We’ve talked before about romantic comedies and the weird experiment the culture has accidentally conducted on the generation of women who grew up on them before everyone decided that Romantic Comedies Are The Worst.
Here’s what I said then, which I feel like I have to confess again to account for what follows:
...many women have been hard-wired to be genuinely moved by storylines that we have also, much later, been taught to regard as stupid. The result is that the genuine emotions that arise in response to a romantic comedy come with feelings of shame. Some of us try to keep our responsiveness to these storylines secret, since it privately confirms our schlockiness and bad taste.
When Hannah’s father accuses her of manipulating him, she asks how she can be manipulative if she doesn’t know she’s doing it. He cites multiple instances where she’s turned a blind eye to her own motivations; Hannah has a lifelong habit of unconscious manipulation.
In this episode, I felt unconsciously manipulated. Like, HARDCORE. If Girls is usually in an aggressive tug-of-war with its viewers and critics, in this episode the rope went slack.

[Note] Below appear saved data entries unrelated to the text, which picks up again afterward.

-- pv_equiv track=rewrite | github.com/goyalgaurav64/Arrays | distinct-elements-in-window-of-size-k-brute-force.py | distinctEle
-- ===== SOURCE A (Python) =====
-- def distinctEle(a,n,k):
--     cnt=0
--     for i in range(k):
--         j=0
--         while j<i:
--             if a[i]==a[j]:
--                 break
--             else:
--                 j+=1
--         if i==j:
--             cnt+=1
--     return cnt
-- ===== SOURCE B (Python) =====
-- def distinctEle(a, n, k):
--     if k <= 0:
--         return 0
--     b = sorted(a[:k])
--     if not b:
--         return 0
--     cnt = 1
--     for i in range(1, len(b)):
--         if b[i] != b[i-1]:
--             cnt += 1
--     return cnt
-- ===== Notes on version B (the rewrite author's own statement) =====
-- stated objective: faster
-- what changed: Replaces the quadratic for-each-index backward membership scan with sorting the first-k window once and counting adjacent differences in a single pass.
-- intended difference: On a == [] with k == 1 A returns 1 (it counts index 0 without ever reading a[0]); B returns 0, the number of distinct elements in an empty window, which is the intended value. — e.g. on distinctEle([], 0, 1): A returns 1, B returns 0
import Mathlib
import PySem

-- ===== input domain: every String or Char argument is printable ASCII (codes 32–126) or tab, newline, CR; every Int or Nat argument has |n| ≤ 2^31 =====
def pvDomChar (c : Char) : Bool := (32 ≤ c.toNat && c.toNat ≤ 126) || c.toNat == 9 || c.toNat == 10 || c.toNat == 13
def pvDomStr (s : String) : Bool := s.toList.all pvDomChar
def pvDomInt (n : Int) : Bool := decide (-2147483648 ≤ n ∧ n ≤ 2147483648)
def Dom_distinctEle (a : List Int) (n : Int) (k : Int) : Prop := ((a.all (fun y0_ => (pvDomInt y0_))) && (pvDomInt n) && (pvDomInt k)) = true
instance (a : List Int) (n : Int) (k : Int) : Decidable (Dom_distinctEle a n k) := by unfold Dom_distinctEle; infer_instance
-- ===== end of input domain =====

-- B sorts the first-k window once and counts adjacent differences in one pass, replacing A's quadratic backward membership scan.


-- ===== PORT A =====
-- inner 'while j < i: if a[i]==a[j]: break else j+=1' (returns the final j)
def pvInnerAGo (a : List Int) (i : Int) : Nat → Int → Int
  | 0, j => j
  | fuel + 1, j =>
    if j < i then
      if PySem.List.pyGetD a i 0 = PySem.List.pyGetD a j 0 then j
      else pvInnerAGo a i fuel (j + 1)
    else j

def pvInnerA (a : List Int) (i : Int) (j : Int) : Int :=
  pvInnerAGo a i (i - j).toNat j

def distinctEle (a : List Int) (n : Int) (k : Int) : Int :=
  (PySem.List.pyRange 0 k 1).foldl
    (fun cnt i => if i = pvInnerA a i 0 then cnt + 1 else cnt) 0

-- ===== PORT B =====
def distinctEle_alt (a : List Int) (n : Int) (k : Int) : Int :=
  if k ≤ 0 then 0
  else
    let b := PySem.List.sorted (PySem.List.slice a none (some k)) (fun x => x) false
    if b = [] then 0
    else
      (PySem.List.pyRange 1 (b.length : Int) 1).foldl
        (fun cnt i => if PySem.List.pyGetD b i 0 ≠ PySem.List.pyGetD b (i - 1) 0 then cnt + 1 else cnt) 1

-- ===== PRECONDITION & SPEC =====
-- Pre_ excludes exactly the inputs with k ≥ 2 and k > len(a), on which A raises IndexError at a[i].
def Pre_distinctEle (a : List Int) (n : Int) (k : Int) : Prop :=
  k ≤ (a.length : Int) ∨ k ≤ 1
instance (a : List Int) (n : Int) (k : Int) : Decidable (Pre_distinctEle a n k) := by
  unfold Pre_distinctEle; infer_instance

def pvWitness_distinctEle : List Int × Int × Int := ([1, 2, 1], 0, 3)

-- On a = [] with k = 1, A returns 1 (it counts index 0 without ever reading a[0]); B returns 0,
-- the number of distinct elements in an empty window, which is the intended value.
def D_distinctEle (a : List Int) (n : Int) (k : Int) : Prop := a = [] ∧ k = 1
instance (a : List Int) (n : Int) (k : Int) : Decidable (D_distinctEle a n k) := by
  unfold D_distinctEle; infer_instance

def Spec_distinctEle (a : List Int) (n : Int) (k : Int) (out : Int) : Prop :=
  ¬ D_distinctEle a n k → out = distinctEle_alt a n k
instance (a : List Int) (n : Int) (k : Int) (out : Int) : Decidable (Spec_distinctEle a n k out) := by
  unfold Spec_distinctEle; infer_instance

def pvDiffWitness_distinctEle : List Int × Int × Int := ([], 0, 1)
def pvDiffWitnessOut_distinctEle : Int × Int := (1, 0)

-- ===== CLAIM (what is proved, stated in full; the proofs are below) =====
def Claim_unchanged_distinctEle : Prop := ∀ (a : List Int) (n : Int) (k : Int), Dom_distinctEle a n k → Pre_distinctEle a n k → Spec_distinctEle a n k (distinctEle a n k)
def Claim_changed_distinctEle : Prop := Dom_distinctEle (pvDiffWitness_distinctEle.1) (pvDiffWitness_distinctEle.2.1) (pvDiffWitness_distinctEle.2.2) ∧ Pre_distinctEle (pvDiffWitness_distinctEle.1) (pvDiffWitness_distinctEle.2.1) (pvDiffWitness_distinctEle.2.2) ∧ D_distinctEle (pvDiffWitness_distinctEle.1) (pvDiffWitness_distinctEle.2.1) (pvDiffWitness_distinctEle.2.2) ∧ distinctEle (pvDiffWitness_distinctEle.1) (pvDiffWitness_distinctEle.2.1) (pvDiffWitness_distinctEle.2.2) = pvDiffWitnessOut_distinctEle.1 ∧ distinctEle_alt (pvDiffWitness_distinctEle.1) (pvDiffWitness_distinctEle.2.1) (pvDiffWitness_distinctEle.2.2) = pvDiffWitnessOut_distinctEle.2 ∧ pvDiffWitnessOut_distinctEle.1 ≠ pvDiffWitnessOut_distinctEle.2
def Claim_exact_distinctEle : Prop := ∀ (a : List Int) (n : Int) (k : Int), Dom_distinctEle a n k → Pre_distinctEle a n k → D_distinctEle a n k → distinctEle a n k ≠ distinctEle_alt a n k

-- ===== LEMMAS AND PROOFS =====

-- A list permutation leaves the set of elements unchanged.
lemma pvPerm_toFinset (l1 l2 : List Int) (h : l1.Perm l2) : l1.toFinset = l2.toFinset :=
  Finset.ext fun x => by simp [List.mem_toFinset, h.mem_iff]

-- The inner while loop ran to completion (result = i) iff no earlier index holds a[i].
lemma pvGo_spec (a : List Int) (i : Int) : ∀ (fuel : Nat) (j : Int), j ≤ i → (i - j).toNat ≤ fuel →
    (pvInnerAGo a i fuel j = i ↔
      ∀ m : Int, j ≤ m → m < i → PySem.List.pyGetD a m 0 ≠ PySem.List.pyGetD a i 0) := by
  intro fuel
  induction fuel with
  | zero =>
    intro j hj hf
    have : j = i := by omega
    subst this
    simp [pvInnerAGo]
    omega
  | succ f ih =>
    intro j hj hf
    simp only [pvInnerAGo]
    by_cases hlt : j < i
    · simp only [if_pos hlt]
      by_cases heq : PySem.List.pyGetD a i 0 = PySem.List.pyGetD a j 0
      · simp only [if_pos heq]
        constructor
        · intro h; omega
        · intro h; exact absurd heq.symm (h j le_rfl hlt)
      · simp only [if_neg heq]
        rw [ih (j+1) (by omega) (by omega)]
        constructor
        · intro h m hm1 hm2
          rcases eq_or_lt_of_le hm1 with rfl | hlt2
          · exact fun hc => heq hc.symm
          · exact h m (by omega) hm2
        · intro h m hm1 hm2; exact h m (by omega) hm2
    · simp only [if_neg hlt]
      have : j = i := by omega
      subst this
      simp
      omega

-- index jn survives the inner scan iff a[jn] is not among the earlier window elements
lemma pvFresh_iff (a : List Int) (jn : Nat) (h : jn < a.length) :
    ((jn : Int) = pvInnerA a (jn : Int) 0) ↔ a[jn] ∉ a.take jn := by
  rw [eq_comm, pvInnerA, pvGo_spec a (jn : Int) _ 0 (by omega) (by omega)]
  constructor
  · intro hall hmem
    obtain ⟨m, hm, hget⟩ := List.mem_iff_getElem.mp hmem
    have hmlt : m < jn := by
      have := hm; simp [List.length_take] at this; omega
    have hgv : (a.take jn)[m] = a[m] := List.getElem_take
    apply hall (m : Int) (by omega) (by exact_mod_cast hmlt)
    rw [PySem.List.pyGetD_natCast, PySem.List.pyGetD_natCast,
        List.getD_eq_getElem _ _ (by omega), List.getD_eq_getElem _ _ (by omega)]
    rw [← hgv, hget]
  · intro hnmem m hm1 hm2
    lift m to ℕ using hm1
    have hmlt : m < jn := by exact_mod_cast hm2
    rw [PySem.List.pyGetD_natCast, PySem.List.pyGetD_natCast,
        List.getD_eq_getElem _ _ (by omega), List.getD_eq_getElem _ _ (by omega)]
    intro hc
    apply hnmem
    rw [← hc]
    apply List.mem_iff_getElem.mpr
    refine ⟨m, by simp [List.length_take]; omega, ?_⟩
    exact List.getElem_take

-- A's loop over the first kn indices counts the distinct elements of the window.
lemma pvLoopA_card (a : List Int) : ∀ (kn : Nat), kn ≤ a.length →
    (List.range kn).foldl
      (fun (cnt : Int) (j : Nat) => if (j : Int) = pvInnerA a (j : Int) 0 then cnt + 1 else cnt) (0 : Int)
      = (((a.take kn).toFinset.card : Int)) := by
  intro kn
  induction kn with
  | zero => intro _; simp
  | succ m ih =>
    intro h
    rw [List.range_succ, List.foldl_append, ih (by omega), List.foldl_cons, List.foldl_nil]
    rw [List.take_add_one, List.getElem?_eq_getElem (by omega)]
    have htf : (a.take m ++ [a[m]]).toFinset = insert a[m] (a.take m).toFinset := by
      rw [List.toFinset_append, Finset.insert_eq, Finset.union_comm]; simp
    rw [show (a.take m ++ (some a[m]).toList) = a.take m ++ [a[m]] from rfl, htf]
    by_cases hfresh : a[m] ∈ a.take m
    · rw [if_neg (fun hc => ((pvFresh_iff a m (by omega)).mp hc) hfresh)]
      rw [Finset.insert_eq_self.mpr (List.mem_toFinset.mpr hfresh)]
    · rw [if_pos ((pvFresh_iff a m (by omega)).mpr hfresh)]
      rw [Finset.card_insert_of_notMem (by simp [hfresh])]
      push_cast; ring

-- number of adjacent changes walking down a list, starting from a previous value
def pvChain : Int → List Int → Int
  | _, [] => 0
  | prev, y :: ys => (if y ≠ prev then 1 else 0) + pvChain y ys

-- on a non-decreasing list, 1 + number of adjacent changes = number of distinct elements
lemma pvChain_card (ys : List Int) : ∀ (y : Int), (y :: ys).Pairwise (· ≤ ·) →
    1 + pvChain y ys = (((y :: ys).toFinset.card : Int)) := by
  induction ys with
  | nil => intro y _; simp [pvChain]
  | cons z zs ih =>
    intro y h
    have h' : (z :: zs).Pairwise (· ≤ ·) := h.tail
    have hy : ∀ w ∈ z :: zs, y ≤ w := fun w hw => (List.pairwise_cons.mp h).1 w hw
    rw [show pvChain y (z :: zs) = (if z ≠ y then 1 else 0) + pvChain z zs from rfl]
    by_cases hyz : y = z
    · subst hyz
      simp only [ne_eq, not_true_eq_false, ite_false]
      rw [show ((y :: y :: zs).toFinset = (y :: zs).toFinset) by simp]
      rw [← ih y h']
      ring
    · have hne : (y ∉ (z :: zs).toFinset) := by
        simp only [List.mem_toFinset]
        intro hmem
        have h1 : y ≤ z := hy z (by simp)
        rcases List.mem_cons.mp hmem with rfl | hmem'
        · exact hyz rfl
        · have h2 : z ≤ y := ((List.pairwise_cons.mp h').1 y hmem')
          exact hyz (le_antisymm h1 h2)
      rw [show ((y :: z :: zs).toFinset = insert y (z :: zs).toFinset) from by simp]
      rw [Finset.card_insert_of_notMem hne]
      rw [if_pos (Ne.symm hyz)]
      push_cast
      linarith [ih z h']

-- B's index loop computes the adjacent-change count
lemma pvLoopB_chain (ys : List Int) : ∀ (y c : Int),
    (List.range ys.length).foldl
      (fun cnt j => if (y :: ys).getD (j + 1) 0 ≠ (y :: ys).getD j 0 then cnt + 1 else cnt) c
      = c + pvChain y ys := by
  induction ys with
  | nil => intro y c; simp [pvChain]
  | cons z zs ih =>
    intro y c
    rw [show (z :: zs).length = zs.length + 1 from rfl, List.range_succ_eq_map]
    rw [List.foldl_cons, List.foldl_map]
    simp only [List.getD_cons_succ, List.getD_cons_zero, Nat.succ_eq_add_one]
    have H := ih z (if ¬z = y then c + 1 else c)
    simp only [List.getD_cons_succ] at H
    rw [H]
    rw [show pvChain y (z :: zs) = (if z ≠ y then 1 else 0) + pvChain z zs from rfl]
    split <;> ring

-- ===== VERDICT (by name: the statement is the Claim_ definition above) =====
theorem distinctEle_spec : Claim_unchanged_distinctEle := by
  intro a n k _ hpre
  unfold Spec_distinctEle
  intro hnd
  unfold distinctEle distinctEle_alt
  by_cases hk0 : k ≤ 0
  · rw [PySem.List.pyRange_one_eq_nil (by omega)]
    simp [hk0]
  · simp only [if_neg hk0]
    have hkl : k ≤ (a.length : Int) := by
      rcases hpre with h | h
      · exact h
      · rcases a with _ | ⟨x, xs⟩
        · exact absurd ⟨rfl, by omega⟩ hnd
        · simp; omega
    have hknl : k.toNat ≤ a.length := by omega
    -- A side
    rw [PySem.List.pyRange_one 0 k, List.foldl_map]
    simp only [zero_add, Int.sub_zero]
    rw [pvLoopA_card a k.toNat hknl]
    -- B side
    have hslice : PySem.List.slice a none (some k) = a.take k.toNat :=
      PySem.List.slice_to a (by omega)
    rw [hslice]
    have htne : a.take k.toNat ≠ [] := by
      apply List.ne_nil_of_length_pos
      rw [List.length_take]
      omega
    have hbne : PySem.List.sorted (a.take k.toNat) (fun x => x) false ≠ [] := by
      rw [Ne, PySem.List.sorted_eq_nil_iff]; exact htne
    obtain ⟨y, ys, hb⟩ := List.exists_cons_of_ne_nil hbne
    rw [hb, if_neg (by simp)]
    rw [PySem.List.pyRange_one 1 ((y :: ys).length : Int), List.foldl_map]
    have hlen : (((y :: ys).length : Int) - 1).toNat = ys.length := by
      simp
    rw [hlen]
    have hbody : (fun (cnt : Int) (j : Nat) =>
        if PySem.List.pyGetD (y :: ys) (1 + (j : Int)) 0 ≠ PySem.List.pyGetD (y :: ys) (1 + (j : Int) - 1) 0
        then cnt + 1 else cnt)
        = (fun (cnt : Int) (j : Nat) =>
            if (y :: ys).getD (j + 1) 0 ≠ (y :: ys).getD j 0 then cnt + 1 else cnt) := by
      funext cnt j
      rw [show (1 + (j : Int)) = ((j + 1 : Nat) : Int) by push_cast; ring,
          show ((j + 1 : Nat) : Int) - 1 = ((j : Nat) : Int) by push_cast; ring,
          PySem.List.pyGetD_natCast, PySem.List.pyGetD_natCast]
    rw [hbody, pvLoopB_chain ys y 1]
    have hpw : (y :: ys).Pairwise (· ≤ ·) := by
      have := PySem.List.sorted_pairwise (xs := a.take k.toNat) (key := fun x => x)
      rw [hb] at this
      simpa using this
    rw [pvChain_card ys y hpw]
    have hperm : (y :: ys).Perm (a.take k.toNat) := by
      have := PySem.List.sorted_perm (xs := a.take k.toNat) (key := fun x => x) (rev := false)
      rwa [hb] at this
    rw [pvPerm_toFinset _ _ hperm]

theorem distinctEle_changed : Claim_changed_distinctEle := by
  unfold Claim_changed_distinctEle; decide

theorem distinctEle_tight : Claim_exact_distinctEle := by
  intro a n k _ _ hd
  obtain ⟨ha, hk⟩ := hd
  subst ha; subst hk
  show (1 : Int) ≠ (0 : Int)
  decide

The finale was a startling capitulation to everything those of us raised on romantic comedies think we want. Since Girls began, we’ve seen what happens when Hannah gets what she wants, and when Adam gets what he wants, and when Marnie gets what she wants. Now, in the season finale, we finally get what we want: as straightforward a tale of humiliation, darkness, and redemption through love as you’re likely to find. And — like Hannah, Adam, and Marnie — we ultimately don’t feel very good about how getting what we want turned out.
I’ve been binging lately on Maria Bamford, whose weird performances of femininity are equal parts disturbing, accurate, affectionate, and barbed. A lot of her material is based on her own OCD (one episode of the Maria Bamford show is actually called Oh CD), but this episod...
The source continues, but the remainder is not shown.